We might describe the whole enterprise of bird conservation as an expression of what Ghosh characterizes as “the bourgeois belief in the regularity of the world” (2016, p. 36). Whether we love them or need them, the underlying sensibility seems to be that birds are ours to know and, should we choose, to protect, through human activities that keep them in the number and diversity that we deem desirable. But it is this belief in regularity, Ghosh writes, that “has been carried to the point of derangement” through the culmination of the carbon-intensive and contradiction-laden practices that have produced what we now recognize as climate change (2016, p. 36). Nature seems to intrude upon us—“us” being the lucky ones who have been able to enjoy daily lives of relative calm—in violent, destructive, and “unthinkable” ways, like a hurricane razing a city, or in more slowly unfolding disasters, like insect colonies collapsing. Perhaps more accurately what we are confronting is the folly of having ever lived with any conceptual or political separation of nature from society (as the contested notion of “the Anthropocene” implies; Haraway 2016), or even the obsolescence of the very notion of nature as something that can exist or be experienced as separate from us (Latour, 2017; Hulme, 2010b).
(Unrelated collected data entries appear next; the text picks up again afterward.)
-- pv_equiv track=rewrite | github.com/Mejri10/codewars-solutions | 6-kyu/get-your-steppin'-on-son/python/solution.py | word_step
-- ===== SOURCE A (Python) =====
-- def word_step(s):
--     words = s.split()
--     ncolumns = sum([len(word) for word in words[::2]]) - (len(words[::2]) - 1)
--     output = []
--     trackColumn = 0
--     for i, word in enumerate(words):
--         if i % 2 == 0:  # horizontal words
--             n = len(word)
--             word = " "*trackColumn + word + " "*(ncolumns - n - trackColumn)
--             trackColumn += n - 1
--             output.append(list(word))
--         else:  # vertical words
--             _word = (word[1:] if i == len(words)-1 else word[1:-1])
--             for ch in _word:
--                 word = " "*trackColumn + ch + " "*(ncolumns - 1 - trackColumn)
--                 output.append(list(word))
--     return output
-- ===== SOURCE B (Python) =====
-- def word_step(s):
--     words = s.split()
--     ncolumns = sum(len(w) for w in words[::2]) - (len(words[::2]) - 1)
--     segs = [w if i % 2 == 0 else (w[1:] if i == len(words) - 1 else w[1:-1])
--             for i, w in enumerate(words)]
--     nrows = sum(1 if i % 2 == 0 else len(seg) for i, seg in enumerate(segs))
--     grid = [[" "] * ncolumns for _ in range(nrows)]
--     row = 0
--     col = 0
--     for i, seg in enumerate(segs):
--         if i % 2 == 0:
--             for j, ch in enumerate(seg):
--                 grid[row][col + j] = ch
--             row += 1
--             col += len(seg) - 1
--         else:
--             for ch in seg:
--                 grid[row][col] = ch
--                 row += 1
--     return grid
-- ===== Notes on version B (the rewrite author's own statement) =====
-- stated objective: alternative
-- what changed: Instead of appending one padded string per row built from a running column, B precomputes the segments and total row count, allocates a blank ncolumns-wide grid, and fills characters into it with a (row, col) cursor.
import Mathlib
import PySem

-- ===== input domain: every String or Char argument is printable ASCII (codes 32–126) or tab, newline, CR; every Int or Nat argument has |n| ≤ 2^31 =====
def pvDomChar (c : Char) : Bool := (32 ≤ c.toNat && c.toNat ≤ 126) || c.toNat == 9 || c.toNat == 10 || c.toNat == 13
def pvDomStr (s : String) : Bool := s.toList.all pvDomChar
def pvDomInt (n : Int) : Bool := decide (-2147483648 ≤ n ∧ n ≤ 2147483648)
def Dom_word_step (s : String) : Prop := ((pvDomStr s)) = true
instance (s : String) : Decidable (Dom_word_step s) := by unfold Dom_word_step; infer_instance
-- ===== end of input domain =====

-- B builds the same staircase by allocating a blank grid and filling characters in with a
-- (row, col) cursor, instead of A's appending of one running-column-padded string per row.

-- ===== PORT A =====
-- list(word) turns a padded string into its one-character strings:
def pvCellOf (c : Char) : String := String.ofList [c]

-- the body of A's `for i, word in enumerate(words)` loop (ncol = ncolumns, L = len(words))
def pvStepA (ncol L : Int) (st : Int × List (List String)) (p : Int × List Char) :
    Int × List (List String) :=
  if PySem.Int.mod p.1 2 == 0 then
    let n := PySem.List.len p.2
    (st.1 + (n - 1),
     st.2 ++ [(List.replicate st.1.toNat ' ' ++ p.2 ++
               List.replicate (ncol - n - st.1).toNat ' ').map pvCellOf])
  else
    let seg := if p.1 == L - 1 then PySem.List.slice p.2 (some 1) none
               else PySem.List.slice p.2 (some 1) (some (-1))
    (st.1,
     seg.foldl (fun out ch =>
       out ++ [(List.replicate st.1.toNat ' ' ++ [ch] ++
                List.replicate (ncol - 1 - st.1).toNat ' ').map pvCellOf]) st.2)

def word_step (s : String) : List (List String) :=
  let words := PySem.Chars.split₀ s.toList
  let evens := (PySem.List.slice? words none none 2).getD []
  let ncolumns : Int := (evens.map (fun w => PySem.List.len w)).sum - (PySem.List.len evens - 1)
  ((PySem.List.enumerate words 0).foldl (pvStepA ncolumns (PySem.List.len words)) (0, [])).2

-- ===== PORT B =====
-- grid[r][c] = v
def pvWrite (g : List (List String)) (r c : Int) (v : String) : List (List String) :=
  PySem.List.pySetD g r (PySem.List.pySetD (PySem.List.pyGetD g r []) c v)

-- the body of B's `for i, seg in enumerate(segs)` loop; state = (grid, row, col)
def pvStepB (st : List (List String) × Int × Int) (p : Int × List Char) :
    List (List String) × Int × Int :=
  if PySem.Int.mod p.1 2 == 0 then
    ((PySem.List.enumerate p.2 0).foldl
        (fun g q => pvWrite g st.2.1 (st.2.2 + q.1) (pvCellOf q.2)) st.1,
     st.2.1 + 1, st.2.2 + (PySem.List.len p.2 - 1))
  else
    let gr := p.2.foldl (fun (gr : List (List String) × Int) ch =>
        (pvWrite gr.1 gr.2 st.2.2 (pvCellOf ch), gr.2 + 1)) (st.1, st.2.1)
    (gr.1, gr.2, st.2.2)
But at the level of experience, the level that matters to Bargheer and that he helps us to think about, what we face now is a world where children may not experience nature as so benign, a world in which they might develop emotional attachments to birds while at the same time worrying about having to swim with sharks.
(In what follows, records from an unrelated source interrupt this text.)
theorem pvBFold_inv (plays : List Int) (gl : List String) :
    (∀ g, ((PySem.List.enumerate gl 0).foldl (pvBStep plays)
        (PySem.Dict.mk [], PySem.Dict.mk [])).1.get? g
      = if g ∈ gl then some (pvTot gl plays g) else none)
    ∧ (∀ g, ((PySem.List.enumerate gl 0).foldl (pvBStep plays)
        (PySem.Dict.mk [], PySem.Dict.mk [])).2.get? g
      = if g ∈ gl then some (pvFst gl g) else none) := by
  induction gl using List.reverseRecOn with
  | nil =>
    constructor <;> (intro g; simp [PySem.List.enumerate, PySem.Dict.get?])
  | append_singleton l x ih =>
    rw [PySem.List.enumerate_append, List.foldl_append]
    rw [show PySem.List.enumerate [x] ((0 : Int) + (l.length : Int))
      = [(((0 : Int) + (l.length : Int)), x)] from rfl]
    simp only [List.foldl_cons, List.foldl_nil]
    set st := (PySem.List.enumerate l 0).foldl (pvBStep plays)
      (PySem.Dict.mk [], PySem.Dict.mk []) with hst
    obtain ⟨ih1, ih2⟩ := ih
    have hcont : st.1.contains x = decide (x ∈ l) := by
      rw [PySem.Dict.contains_eq_isSome_get?, ih1 x]
      by_cases h : x ∈ l <;> simp [h]
    by_cases hx : x ∈ l
    · have hstep : pvBStep plays st ((0 : Int) + (l.length : Int), x)
          = (st.1.modify x 0 (fun t => t + PySem.List.pyGetD plays ((0 : Int) + (l.length : Int)) 0), st.2) := by
        unfold pvBStep
        rw [hcont]
        simp [hx]
      rw [hstep]
      constructor
      · intro g
        show (st.1.modify x 0 _).get? g = _
        rw [show st.1.modify x 0 (fun t => t + PySem.List.pyGetD plays ((0 : Int) + (l.length : Int)) 0)
          = st.1.insert x (st.1.getD x 0 + PySem.List.pyGetD plays ((0 : Int) + (l.length : Int)) 0) from rfl]
        rw [PySem.Dict.get?_insert]
        by_cases hg : g = x
        · subst hg
          rw [if_pos rfl, if_pos (by simp [hx])]
          rw [PySem.Dict.getD_eq_get?_getD, ih1 g, if_pos hx]
          rw [pvTot_append l plays g g, if_pos rfl]
          simp [pvPAt, List.getD_eq_getElem?_getD]
        · rw [if_neg hg, ih1 g]
          have hmem : (g ∈ l ++ [x]) ↔ (g ∈ l) := by simp [hg]
          by_cases hgl : g ∈ l
          · rw [if_pos hgl, if_pos (hmem.mpr hgl)]
            rw [pvTot_append l plays x g, if_neg (fun e => hg e.symm)]
            simp
          · rw [if_neg hgl, if_neg (fun h => hgl (hmem.mp h))]
      · intro g
        show st.2.get? g = _
        rw [ih2 g]
        by_cases hgl : g ∈ l
        · rw [if_pos hgl, if_pos (by simp [hgl])]
          rw [pvFst_append_of_mem l x g hgl]
        · rw [if_neg hgl, if_neg (by simp [hgl]; intro he; subst he; exact hgl hx)]
    · have hstep : pvBStep plays st ((0 : Int) + (l.length : Int), x)
          = ((st.1.insert x 0).modify x 0 (fun t => t + PySem.List.pyGetD plays ((0 : Int) + (l.length : Int)) 0),
             st.2.insert x ((0 : Int) + (l.length : Int))) := by
        unfold pvBStep
        rw [hcont]
        simp [hx]
      rw [hstep]
      constructor
      · intro g
        show ((st.1.insert x 0).modify x 0 _).get? g = _
        rw [show (st.1.insert x 0).modify x 0 (fun t => t + PySem.List.pyGetD plays ((0 : Int) + (l.length : Int)) 0)
          = (st.1.insert x 0).insert x ((st.1.insert x 0).getD x 0 + PySem.List.pyGetD plays ((0 : Int) + (l.length : Int)) 0) from rfl]
        rw [PySem.Dict.insert_insert_self]
        rw [PySem.Dict.get?_insert]
        by_cases hg : g = x
        · subst hg
          rw [if_pos rfl, if_pos (by simp)]
          rw [PySem.Dict.getD_insert_self]
          rw [pvTot_append l plays g g, if_pos rfl, pvTot_of_not_mem l plays g hx]
          simp [pvPAt, List.getD_eq_getElem?_getD]
        · rw [if_neg hg, ih1 g]
          have hmem : (g ∈ l ++ [x]) ↔ (g ∈ l) := by simp [hg]
          by_cases hgl : g ∈ l
          · rw [if_pos hgl, if_pos (hmem.mpr hgl)]
            rw [pvTot_append l plays x g, if_neg (fun e => hg e.symm)]
            simp
          · rw [if_neg hgl, if_neg (fun h => hgl (hmem.mp h))]
      · intro g
        show (st.2.insert x _).get? g = _
        rw [PySem.Dict.get?_insert]
        by_cases hg : g = x
        · subst hg
          rw [if_pos rfl, if_pos (by simp)]
          rw [pvFst_append_last l g hx]
          simp
        · rw [if_neg hg, ih2 g]
          have hmem : (g ∈ l ++ [x]) ↔ (g ∈ l) := by simp [hg]
          by_cases hgl : g ∈ l
          · rw [if_pos hgl, if_pos (hmem.mpr hgl)]
            rw [pvFst_append_of_mem l x g hgl]
          · rw [if_neg hgl, if_neg (fun h => hgl (hmem.mp h))]

def pvKeyS (plays : List Int) (i : Int) : Lex (Int × Int) := toLex (-(pvPAt plays i), i)
def pvKeyG (genres : List String) (plays : List Int) (i : Int) : Lex (Int × Int) :=
  toLex (-(pvTot genres plays (pvGAt genres i)), pvFst genres (pvGAt genres i))

theorem pvKeyS_inj (plays : List Int) (a b : Int) (h : pvKeyS plays a = pvKeyS plays b) :
    a = b := by
  unfold pvKeyS at h
  have := congrArg (fun x => (ofLex x).2) h
  simpa using this

theorem pvSortIds_eq_sorted (genres : List String) (plays : List Int) (g : String) :
    pvSortIds genres plays g
      = PySem.List.sorted (pvIds genres g) (pvKeyS plays) false := by
  unfold pvSortIds
  exact pvSorted2_eq_sorted_toLex (pvIds genres g) (fun i => -(pvPAt plays i)) (fun i => i) false

theorem pvSortIds_perm (genres : List String) (plays : List Int) (g : String) :
    (pvSortIds genres plays g).Perm (pvIds genres g) := by
  rw [pvSortIds_eq_sorted]
  exact PySem.List.sorted_perm _ _ _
How can Bargheer’s analysis and argument help us to make sense of this? It seems that the first exercise in extending his approach should be to identify some of the “social forms of practices and institutions” (p. 6) that might guide the experience of a more hostile nature. Here I suggest that we think of the worlds of play and the worlds of work as co-existing with a world of catastrophe. This perhaps seems odd on its face. It may seem more logical to understand catastrophes as a source of external problems to existing social forms, institutions, and practices. Catastrophes disrupt institutions, which are by definition more enduring and stable “arrangements of rules and resources that organize action” (p. 26; also Giddens 1984). If institutions produce order, then catastrophes are the undoing of institutions. The same seems true of practices in this context. If practices are meaningful in large part because they are patterned (like the “streams of action” in a game, p. 29), then catastrophes break the pattern.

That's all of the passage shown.